Kita semua berduka. Tak boleh ada yang memperkeruh suasana. Jika ditengah segala upaya untuk melakukan penyelidikan atas peristiwa yang terjadi kemudian terjadi saling tuduh dan berkembang liar bahkan berujung dengan saling kasus-mengkasus, itu kita bisa sebut bencana sosial yang lain lagi.
Jelang Pilpres dan Pileg tahun 2019 ini memang banyak sekali orang latah. Bencana seringkali dihubung-hubungkan dengan adanya kepemimpinan yang tak amanah lalu harus segera diganti dan sebagainya. Orang selalu mengkaitkan segala sesuatu dengan puncak kekuasaan, tetapi melupakan kebajikan bahwa mentarget kekuasaan itu sejatinya merupakan akar persoalan tersendiri.
Apakah politik membutuhkan tumbal? Kekuasaan barangkali memiliki caranya sendiri dalam meraihnya, yang bisa jadi menumbuhkan korban, tetapi hanya serupa tumbal namun sama sekali jelas tak layak disebut bencana.
Yang orang sering lalai dan cenderung mengabaikan itu justru bagaimana kita bisa menyusun cara-cara mendirikan pondasi kekuasaan itu dengan menjaga etos sakral dan tidak semata menghalalkan segala cara.
Seperti halnya orang mendirikan rumah, menyiapkan perkawinan. Menjadi pemimpin atau pun wakil rakyat sejatinya juga tidak boleh mengabaikan nilai-nilai kesakralan tersebut. Nilai-nilai kesakralan yang secara humanisme sosial bisa kenali dalam menjaga hubungan dengan manusia dan alam sekitar.
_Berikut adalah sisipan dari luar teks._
-- pv_equiv track=rewrite | github.com/Ratthapoom681/middleware | security-middleware/app/core/pipeline/identity.py | _normalized_csv
-- ===== SOURCE A (Python) =====
-- from typing import Any
--
-- def _normalized_text(value: Any) -> str:
--     """Normalize a string token for stable identity composition."""
--     if value is None:
--         return ""
--     return str(value).strip().lower()
--
-- def _normalized_csv(values: list[str]) -> str:
--     """Normalize and sort list values for deterministic identity keys."""
--     normalized = sorted({
--         normalized_value
--         for value in values
--         for normalized_value in [_normalized_text(value)]
--         if normalized_value
--     })
--     return ",".join(normalized)
-- ===== SOURCE B (Python) =====
-- def _normalized_text(value):
--     """Normalize a string token for stable identity composition."""
--     if value is None:
--         return ""
--     return str(value).strip().lower()
--
-- def _normalized_csv(values):
--     """Sort the normalized non-empty tokens (duplicates kept), then drop
--     adjacent duplicates in one pass; no set is used."""
--     toks = sorted(t for t in map(_normalized_text, values) if t)
--     out = []
--     for t in toks:
--         if not out or out[-1] != t:
--             out.append(t)
--     return ",".join(out)
-- ===== Notes on version B (the rewrite author's own statement) =====
-- stated objective: alternative
-- what changed: B keeps duplicates, sorts the filtered normalized tokens and removes adjacent duplicates in a single post-sort pass, instead of A's set-comprehension dedup before sorting.
import Mathlib
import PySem

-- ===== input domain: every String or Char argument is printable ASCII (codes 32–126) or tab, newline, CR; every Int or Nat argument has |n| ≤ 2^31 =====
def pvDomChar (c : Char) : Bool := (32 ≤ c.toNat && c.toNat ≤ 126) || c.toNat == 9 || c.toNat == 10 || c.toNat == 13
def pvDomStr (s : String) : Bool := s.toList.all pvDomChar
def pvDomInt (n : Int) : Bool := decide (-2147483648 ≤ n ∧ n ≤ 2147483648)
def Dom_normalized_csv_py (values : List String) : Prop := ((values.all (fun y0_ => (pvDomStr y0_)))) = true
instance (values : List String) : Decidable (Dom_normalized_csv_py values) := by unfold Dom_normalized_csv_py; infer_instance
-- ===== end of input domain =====

-- B sorts the filtered normalized tokens with duplicates kept and removes adjacent duplicates
-- in one post-sort pass, instead of A's set-comprehension dedup before sorting (alternative decomposition).


-- ===== PORT A =====
-- _normalized_text (shared helper of both Pythons; on List String input 'value is None' is never hit)
def pvNormText (v : String) : String := PySem.Str.lower (PySem.Str.strip v)

def normalized_csv_py (values : List String) : String :=
  -- set comprehension over values (normalized, kept if truthy), then sorted, then ','.join
  let normalized := PySem.List.sorted
    (PySem.Set.ofList ((values.map pvNormText).filter (fun t => t ≠ ""))) (fun x => x) false
  PySem.Str.join "," normalized

-- ===== PORT B =====
-- the loop body: if not out or out[-1] != t: out.append(t)
def pvStep (out : List String) (t : String) : List String :=
  if out = [] ∨ out.getLast? ≠ some t then out ++ [t] else out

def normalized_csv_py_alt (values : List String) : String :=
  let toks := PySem.List.sorted ((values.map pvNormText).filter (fun t => t ≠ "")) (fun x => x) false
  PySem.Str.join "," (toks.foldl pvStep [])

-- ===== PRECONDITION & SPEC =====
def Spec_normalized_csv_py (values : List String) (out : String) : Prop := out = normalized_csv_py_alt values
instance (values : List String) (out : String) : Decidable (Spec_normalized_csv_py values out) := by unfold Spec_normalized_csv_py; infer_instance

-- ===== CLAIM (what is proved, stated in full; the proofs are below) =====
def Claim_equal_normalized_csv_py : Prop := ∀ (values : List String), Dom_normalized_csv_py values → Spec_normalized_csv_py values (normalized_csv_py values)

-- ===== LEMMAS AND PROOFS =====

-- any member of a ≤-sorted list is ≤ its last element
lemma pv_le_getLast? {l : List String} {x y : String}
    (hp : l.Pairwise (· ≤ ·)) (hx : x ∈ l) (hy : l.getLast? = some y) : x ≤ y := by
  induction l with
  | nil => cases hx
  | cons a rest ih =>
    cases rest with
    | nil =>
      simp at hx hy; simp [hx, hy]
    | cons b rest' =>
      rw [List.getLast?_cons_cons] at hy
      rcases List.mem_cons.mp hx with rfl | hx'
      · have hb : y ∈ b :: rest' := List.mem_of_getLast? hy
        exact (List.pairwise_cons.mp hp).1 y hb
      · exact ih (List.pairwise_cons.mp hp).2 hx' hy

-- the adjacent-dedup loop: on a ≤-sorted input, starting from a <-sorted accumulator
-- every element of which is ≤ every token, the result is <-sorted and holds exactly
-- the elements of the accumulator and the tokens.
lemma pvLoop_spec (toks : List String) :
    ∀ out : List String, out.Pairwise (· < ·) → toks.Pairwise (· ≤ ·) →
    (∀ x ∈ out, ∀ t ∈ toks, x ≤ t) →
    (toks.foldl pvStep out).Pairwise (· < ·) ∧
    (∀ x, x ∈ toks.foldl pvStep out ↔ x ∈ out ∨ x ∈ toks) := by
  induction toks with
  | nil => intro out h _ _; exact ⟨h, fun x => by simp⟩
  | cons t rest ih =>
    intro out hout htoks hcross
    have hrest := (List.pairwise_cons.mp htoks).2
    have htle : ∀ r ∈ rest, t ≤ r := (List.pairwise_cons.mp htoks).1
    simp only [List.foldl_cons]
    by_cases hc : out = [] ∨ out.getLast? ≠ some t
    · -- append t
      have hstep : pvStep out t = out ++ [t] := by simp [pvStep, hc]
      rw [hstep]
      have hlt : ∀ x ∈ out, x < t := by
        intro x hx
        have hne : out ≠ [] := by rintro rfl; cases hx
        obtain ⟨y, hy⟩ := List.getLast?_isSome.mpr hne |> Option.isSome_iff_exists.mp
        have hxy : x ≤ y := pv_le_getLast? (hout.imp le_of_lt) hx hy
        have hyt : y ≤ t := hcross y (List.mem_of_getLast? hy) t (List.mem_cons_self ..)
        have hynet : y ≠ t := by
          rcases hc with h0 | h0
          · exact absurd h0 hne
          · intro he; exact h0 (he ▸ hy)
        exact lt_of_le_of_lt hxy (lt_of_le_of_ne hyt hynet)
      have hout' : (out ++ [t]).Pairwise (· < ·) := by
        rw [List.pairwise_append]
        exact ⟨hout, List.pairwise_singleton _ _, fun x hx y hy => by
          rw [List.mem_singleton] at hy; exact hy ▸ hlt x hx⟩
      have hcross' : ∀ x ∈ out ++ [t], ∀ r ∈ rest, x ≤ r := by
        intro x hx r hr
        rcases List.mem_append.mp hx with hx' | hx'
        · exact hcross x hx' r (List.mem_cons_of_mem _ hr)
        · rw [List.mem_singleton] at hx'; exact hx' ▸ htle r hr
      obtain ⟨h1, h2⟩ := ih (out ++ [t]) hout' hrest hcross'
      refine ⟨h1, fun x => ?_⟩
      rw [h2 x]; simp only [List.mem_append, List.mem_cons]; tauto
    · -- skip: t already last of out
      have hstep : pvStep out t = out := by simp [pvStep, hc]
      rw [hstep]
      push Not at hc
      have htmem : t ∈ out := List.mem_of_getLast? hc.2
      have hcross' : ∀ x ∈ out, ∀ r ∈ rest, x ≤ r :=
        fun x hx r hr => hcross x hx r (List.mem_cons_of_mem _ hr)
      obtain ⟨h1, h2⟩ := ih out hout hrest hcross'
      refine ⟨h1, fun x => ?_⟩
      rw [h2 x]
      constructor
      · rintro (h | h) <;> simp [h]
      · rintro (h | h)
        · exact Or.inl h
        · rcases List.mem_cons.mp h with rfl | h'
          · exact Or.inl htmem
          · exact Or.inr h'

-- the two token lists coincide
lemma pv_lists_eq (L : List String) :
    PySem.List.sorted (PySem.Set.ofList L) (fun x => x) false =
    (PySem.List.sorted L (fun x => x) false).foldl pvStep [] := by
  set S := PySem.List.sorted L (fun x => x) false with hS
  have hSp : S.Pairwise (· ≤ ·) := PySem.List.sorted_pairwise L (fun x => x) |>.imp (fun h => h)
  obtain ⟨hlt, hmem⟩ := pvLoop_spec S [] (List.Pairwise.nil) hSp (by intro x hx; cases hx)
  apply PySem.List.sorted_eq_of_perm_of_pairwise_lt
  · apply (List.perm_ext_iff_of_nodup (hlt.imp (fun h => ne_of_lt h)) (PySem.Set.nodup_ofList L)).mpr
    intro a
    rw [hmem a, PySem.Set.mem_ofList, hS, PySem.List.mem_sorted]
    simp
  · exact hlt

-- ===== VERDICT (by name: the statement is the Claim_ definition above) =====
theorem normalized_csv_py_spec : Claim_equal_normalized_csv_py := by
  intro values _
  unfold Spec_normalized_csv_py normalized_csv_py normalized_csv_py_alt
  rw [pv_lists_eq]
theorem pvScan_eq (n : Int) (stree : String) (h2n : 2 * n ≤ (stree.toList.length : Int)) :
    ∀ (k : Nat) (i am bm : Int), 0 ≤ i → i + (k : Int) = 2 * n →
    pvAgo stree n (PySem.List.pyRange i (2 * n) 1)
        (pvA stree.toList i.toNat) (pvB stree.toList i.toNat) am bm
        (n - PySem.Int.floordiv i 2) (n - PySem.Int.floordiv (i + 1) 2)
      = (pvBscan n ((List.range (stree.toList.length + 1)).map (fun j => pvA stree.toList j))
                   ((List.range (stree.toList.length + 1)).map (fun j => pvB stree.toList j))
                   (PySem.List.pyRange i (2 * n) 1)).getD (2 * n) := by
  intro k
  induction k with
  | zero =>
    intro i am bm h0i hik
    have hge : (2 * n : Int) ≤ i := by push_cast at hik; omega
    rw [PySem.List.pyRange_one_eq_nil hge]
    simp [pvAgo, pvBscan]
    ring
  | succ k ih =>
    intro i am bm h0i hik
    have hilt : i < 2 * n := by push_cast at hik; omega
    have hiL : i.toNat < stree.toList.length := by omega
    rw [PySem.List.pyRange_one_cons hilt]
    have hlookA : PySem.List.pyGet?
        ((List.range (stree.toList.length + 1)).map (fun j => pvA stree.toList j)) i
        = some (pvA stree.toList i.toNat) := by
      rw [PySem.List.pyGet?_of_nonneg _ h0i]
      rw [List.getElem?_map, List.getElem?_range (show i.toNat < stree.toList.length + 1 by omega)]
      rfl
    have hlookB : PySem.List.pyGet?
        ((List.range (stree.toList.length + 1)).map (fun j => pvB stree.toList j)) i
        = some (pvB stree.toList i.toNat) := by
      rw [PySem.List.pyGet?_of_nonneg _ h0i]
      rw [List.getElem?_map, List.getElem?_range (show i.toNat < stree.toList.length + 1 by omega)]
      rfl
    have hfd : ∀ a : Int, PySem.Int.floordiv a 2 = a / 2 := fun a =>
      PySem.Int.floordiv_eq_ediv_of_pos (by omega)
    have hm : PySem.Int.mod (i + 1) 2 = (i + 1) % 2 :=
      PySem.Int.mod_eq_emod_of_pos (by omega)
    have hchar : (PySem.Str.pyGet? stree i).getD ' ' = stree.toList.getD i.toNat ' ' := by
      rw [PySem.Str.pyGet?_eq]
      show (PySem.List.pyGet? stree.toList i).getD ' ' = _
      rw [PySem.List.pyGet?_of_nonneg _ h0i]
      simp [List.getD]
    simp only [pvAgo, pvBscan, hlookA, hlookB, Option.getD_some, hfd, hm, hchar, gt_iff_lt]
    by_cases hg1 : pvB stree.toList i.toNat + (n - (i + 1) / 2) < pvA stree.toList i.toNat
    · simp [hg1]
    · by_cases hg2 : pvA stree.toList i.toNat + (n - i / 2) < pvB stree.toList i.toNat
      · simp [hg1, hg2]
      · rw [if_neg hg1, if_neg hg2, if_neg (show ¬ (pvB stree.toList i.toNat + (n - (i + 1) / 2) < pvA stree.toList i.toNat ∨ pvA stree.toList i.toNat + (n - i / 2) < pvB stree.toList i.toNat) by omega)]
        have hIHg : ∀ am' bm' : Int, _ := fun am' bm' =>
          ih (i + 1) am' bm' (by omega) (by push_cast at hik ⊢; omega)
        simp only [hfd] at hIHg
        have hsucc : (i + 1).toNat = i.toNat + 1 := by omega
        by_cases hcq : stree.toList.getD i.toNat ' ' = '1'
        · by_cases hpi : (i + 1) % 2 = 0
          · have hIH := hIHg am bm
            have eA : pvA stree.toList (i + 1).toNat = pvA stree.toList i.toNat + 1 := by
              rw [hsucc]; simp only [pvA]
              rw [if_pos ⟨hcq, show i.toNat % 2 = 1 by omega⟩]
            have eB : pvB stree.toList (i + 1).toNat = pvB stree.toList i.toNat := by
              rw [hsucc]; simp only [pvB]
              rw [if_neg (fun h => absurd h.2 (show ¬ i.toNat % 2 = 0 by omega))]; omega
            rw [if_pos hcq, if_pos hpi]
            rw [show n - i / 2 - 1 = n - (i + 1) / 2 from by omega, ← eA, ← eB]
            rw [show n - (i + 1 + 1) / 2 = n - (i + 1) / 2 from by omega] at hIH
            exact hIH
          · have hIH := hIHg am bm
            have eA : pvA stree.toList (i + 1).toNat = pvA stree.toList i.toNat := by
              rw [hsucc]; simp only [pvA]
              rw [if_neg (fun h => absurd h.2 (show ¬ i.toNat % 2 = 1 by omega))]; omega
            have eB : pvB stree.toList (i + 1).toNat = pvB stree.toList i.toNat + 1 := by
              rw [hsucc]; simp only [pvB]
              rw [if_pos ⟨hcq, show i.toNat % 2 = 0 by omega⟩]
            rw [if_pos hcq, if_neg hpi]
            rw [show n - i / 2 = n - (i + 1) / 2 from by omega, ← eA, ← eB]
            rw [show n - (i + 1 + 1) / 2 = n - (i + 1) / 2 - 1 from by omega] at hIH
            exact hIH
        · by_cases hpi : (i + 1) % 2 = 0
          · have hIH := hIHg (am + 1) bm
            have eA : pvA stree.toList (i + 1).toNat = pvA stree.toList i.toNat := by
              rw [hsucc]; simp only [pvA]
              rw [if_neg (fun h => hcq h.1)]; omega
            have eB : pvB stree.toList (i + 1).toNat = pvB stree.toList i.toNat := by
              rw [hsucc]; simp only [pvB]
              rw [if_neg (fun h => hcq h.1)]; omega
            rw [if_neg hcq, if_pos hpi]
            rw [show n - i / 2 - 1 = n - (i + 1) / 2 from by omega, ← eA, ← eB]
            rw [show n - (i + 1 + 1) / 2 = n - (i + 1) / 2 from by omega] at hIH
            exact hIH
          · have hIH := hIHg am (bm + 1)
            have eA : pvA stree.toList (i + 1).toNat = pvA stree.toList i.toNat := by
              rw [hsucc]; simp only [pvA]
              rw [if_neg (fun h => hcq h.1)]; omega
            have eB : pvB stree.toList (i + 1).toNat = pvB stree.toList i.toNat := by
              rw [hsucc]; simp only [pvB]
              rw [if_neg (fun h => hcq h.1)]; omega
            rw [if_neg hcq, if_neg hpi]
            rw [show n - i / 2 = n - (i + 1) / 2 from by omega, ← eA, ← eB]
            rw [show n - (i + 1 + 1) / 2 = n - (i + 1) / 2 - 1 from by omega] at hIH
            exact hIH
theorem pv_decfold :
    ∀ (ts : List String) (d : PySem.Dict String Int) (nxt : List String),
      (∀ x, (ts.foldl (fun st t =>
          let d := st.1.modify t 0 (fun v => v - 1)
          if d.getD t 0 == 0 then (d, st.2 ++ [t]) else (d, st.2)) (d, nxt)).1.getD x 0
        = d.getD x 0 - (ts.count x : Int)) ∧
      (∀ x, ((ts.foldl (fun st t =>
          let d := st.1.modify t 0 (fun v => v - 1)
          if d.getD t 0 == 0 then (d, st.2 ++ [t]) else (d, st.2)) (d, nxt)).2).count x
        = nxt.count x +
          (if 1 ≤ d.getD x 0 ∧ d.getD x 0 ≤ (ts.count x : Int) then 1 else 0)) := by
  intro ts
  induction ts with
  | nil =>
    intro d nxt
    refine ⟨fun x => by simp, fun x => ?_⟩
    simp only [List.foldl_nil, List.count_nil, Nat.cast_zero]
    split_ifs with h
    · exact absurd (le_trans h.1 h.2) (by norm_num)
    · simp
  | cons t rest ih =>
    intro d nxt
    have hget : ∀ x, (d.modify t 0 (fun v => v - 1)).getD x 0
        = if x = t then d.getD t 0 - 1 else d.getD x 0 := fun x => by
      show (d.insert t (d.getD t 0 - 1)).getD x 0 = _
      rw [PySem.Dict.getD_insert]
    by_cases hc : d.getD t 0 = 1
    · have hcond : (((d.modify t 0 (fun v => v - 1)).getD t 0) == 0) = true := by
        rw [hget, if_pos rfl]
        simp [hc]
      have hfold : List.foldl (fun (st : PySem.Dict String Int × List String) t =>
            let d := st.1.modify t 0 (fun v => v - 1)
            if d.getD t 0 == 0 then (d, st.2 ++ [t]) else (d, st.2)) (d, nxt) (t :: rest)
          = List.foldl (fun (st : PySem.Dict String Int × List String) t =>
            let d := st.1.modify t 0 (fun v => v - 1)
            if d.getD t 0 == 0 then (d, st.2 ++ [t]) else (d, st.2))
            (d.modify t 0 (fun v => v - 1), nxt ++ [t]) rest := by
        rw [List.foldl_cons]
        show List.foldl _ (if ((d.modify t 0 (fun v => v - 1)).getD t 0 == 0) = true
            then (d.modify t 0 (fun v => v - 1), nxt ++ [t])
            else (d.modify t 0 (fun v => v - 1), nxt)) rest = _
        rw [if_pos hcond]
      constructor
      · intro x
        rw [hfold,
          (ih (d.modify t 0 (fun v => v - 1)) (nxt ++ [t])).1 x, hget x, List.count_cons]
        simp only [beq_iff_eq]
        split_ifs <;> (try subst_vars) <;> first | (push_cast; omega) | tauto
      · intro x
        rw [hfold,
          (ih (d.modify t 0 (fun v => v - 1)) (nxt ++ [t])).2 x,
          List.count_append, List.count_singleton, List.count_cons]
        simp only [hget, beq_iff_eq]
        split_ifs <;> (try subst_vars) <;> first | (push_cast; omega) | tauto
    · have hcond : (((d.modify t 0 (fun v => v - 1)).getD t 0) == 0) = false := by
        rw [hget, if_pos rfl, beq_eq_false_iff_ne]
        omega
      have hfold : List.foldl (fun (st : PySem.Dict String Int × List String) t =>
            let d := st.1.modify t 0 (fun v => v - 1)
            if d.getD t 0 == 0 then (d, st.2 ++ [t]) else (d, st.2)) (d, nxt) (t :: rest)
          = List.foldl (fun (st : PySem.Dict String Int × List String) t =>
            let d := st.1.modify t 0 (fun v => v - 1)
            if d.getD t 0 == 0 then (d, st.2 ++ [t]) else (d, st.2))
            (d.modify t 0 (fun v => v - 1), nxt) rest := by
        rw [List.foldl_cons]
        show List.foldl _ (if ((d.modify t 0 (fun v => v - 1)).getD t 0 == 0) = true
            then (d.modify t 0 (fun v => v - 1), nxt ++ [t])
            else (d.modify t 0 (fun v => v - 1), nxt)) rest = _
        have hcond' : ¬(((d.modify t 0 (fun v => v - 1)).getD t 0 == 0) = true) := by
          rw [hcond]; exact Bool.false_ne_true
        rw [if_neg hcond']
      constructor
      · intro x
        rw [hfold,
          (ih (d.modify t 0 (fun v => v - 1)) nxt).1 x, hget x, List.count_cons]
        simp only [beq_iff_eq]
        split_ifs <;> (try subst_vars) <;> first | (push_cast; omega) | tauto
      · intro x
        rw [hfold,
          (ih (d.modify t 0 (fun v => v - 1)) nxt).2 x, List.count_cons]
        simp only [hget, beq_iff_eq]
        split_ifs <;> (try subst_vars) <;> first | (push_cast; omega) | tauto

theorem pv_count_ts (E : List (String × String)) (x : String) :
    ∀ (layer : List String), layer.Nodup →
      (layer.flatMap (fun u => (E.filter (fun e => e.2 == u)).map (fun e => e.1))).count x
        = E.countP (fun e => e.1 == x && layer.contains e.2) := by
  intro layer
  induction layer with
  | nil =>
    intro _
    simp
  | cons u us ih =>
    intro hnd
    obtain ⟨hu, hus⟩ := List.nodup_cons.mp hnd
    rw [List.flatMap_cons, List.count_append, ih hus]
    have h1 : ((E.filter (fun e => e.2 == u)).map (fun e => e.1)).count x
        = E.countP (fun e => e.1 == x && e.2 == u) := by
      rw [List.count_eq_countP, List.countP_map, List.countP_filter]
      apply List.countP_congr
      intro e _
      simp [Function.comp]
    rw [h1]
    have hdis : E.countP (fun e => (e.1 == x && e.2 == u) || (e.1 == x && us.contains e.2))
        = E.countP (fun e => e.1 == x && e.2 == u)
          + E.countP (fun e => e.1 == x && us.contains e.2) := by
      apply pv_countP_disjoint
      intro e _ ⟨h1', h2'⟩
      simp only [Bool.and_eq_true, beq_iff_eq] at h1' h2'
      rw [List.contains_eq_mem, decide_eq_true_iff] at h2'
      exact hu (h1'.2 ▸ h2'.2)
    rw [← hdis]
    apply List.countP_congr
    intro e _
    rw [List.contains_cons, Bool.and_or_distrib_left]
Sejauh ini saat terjadi peristiwa politik seluruh energi alam diaduk-aduk, di gunung orang mencari jimat, di laut orang meminta sambat. Intinya bagaimana agar kekuasaan bisa didapat, apapun caranya. Orang melakukan ghibah, orang melancarkan fitnah. Maka di titik inilah sebenarnya bencana politik tengah terjadi.
Dampak dari ini adalah pasokan energi listrik menyusut, alam hilang keseimbangan, kekacauan frekwensi, dan nalar kemanusiaan terdistorsi. Kondisi ini jelas akan membuat segala sesuatunya menjadi tidak efisien, mengganggu kestabilan orang dalam berfikir dan berusaha dalam upayanya memaksimalkan nasib mereka sendiri.
Dimensi alam seperti sebuah rumah. Jika penghuninya kehilangan kendali maka segalanya akan rusak. Anak-anak menjadi korban, rumah menjadi berantakan, pertikaian menumbuhkan bencana dan tragedi. Perhatikan berapa banyak terjadi bencana alam dan tragedi kemanusiaan acapkali berlangsung momen-momen suksesi. Tahun 1998, 2004, 2009, 2014, dan banyak lagi tahun-tahun yang mengiringinya.
Itulah kenapa kursi kekuasaan tidak boleh ditafsirkan asal-asalan, perjudian ibarat main lotre, memanipulasi publik dengan segala atribut pencitraan, janji-janji aspirasi, sekadar berbagi foto selfi dan sebagainya.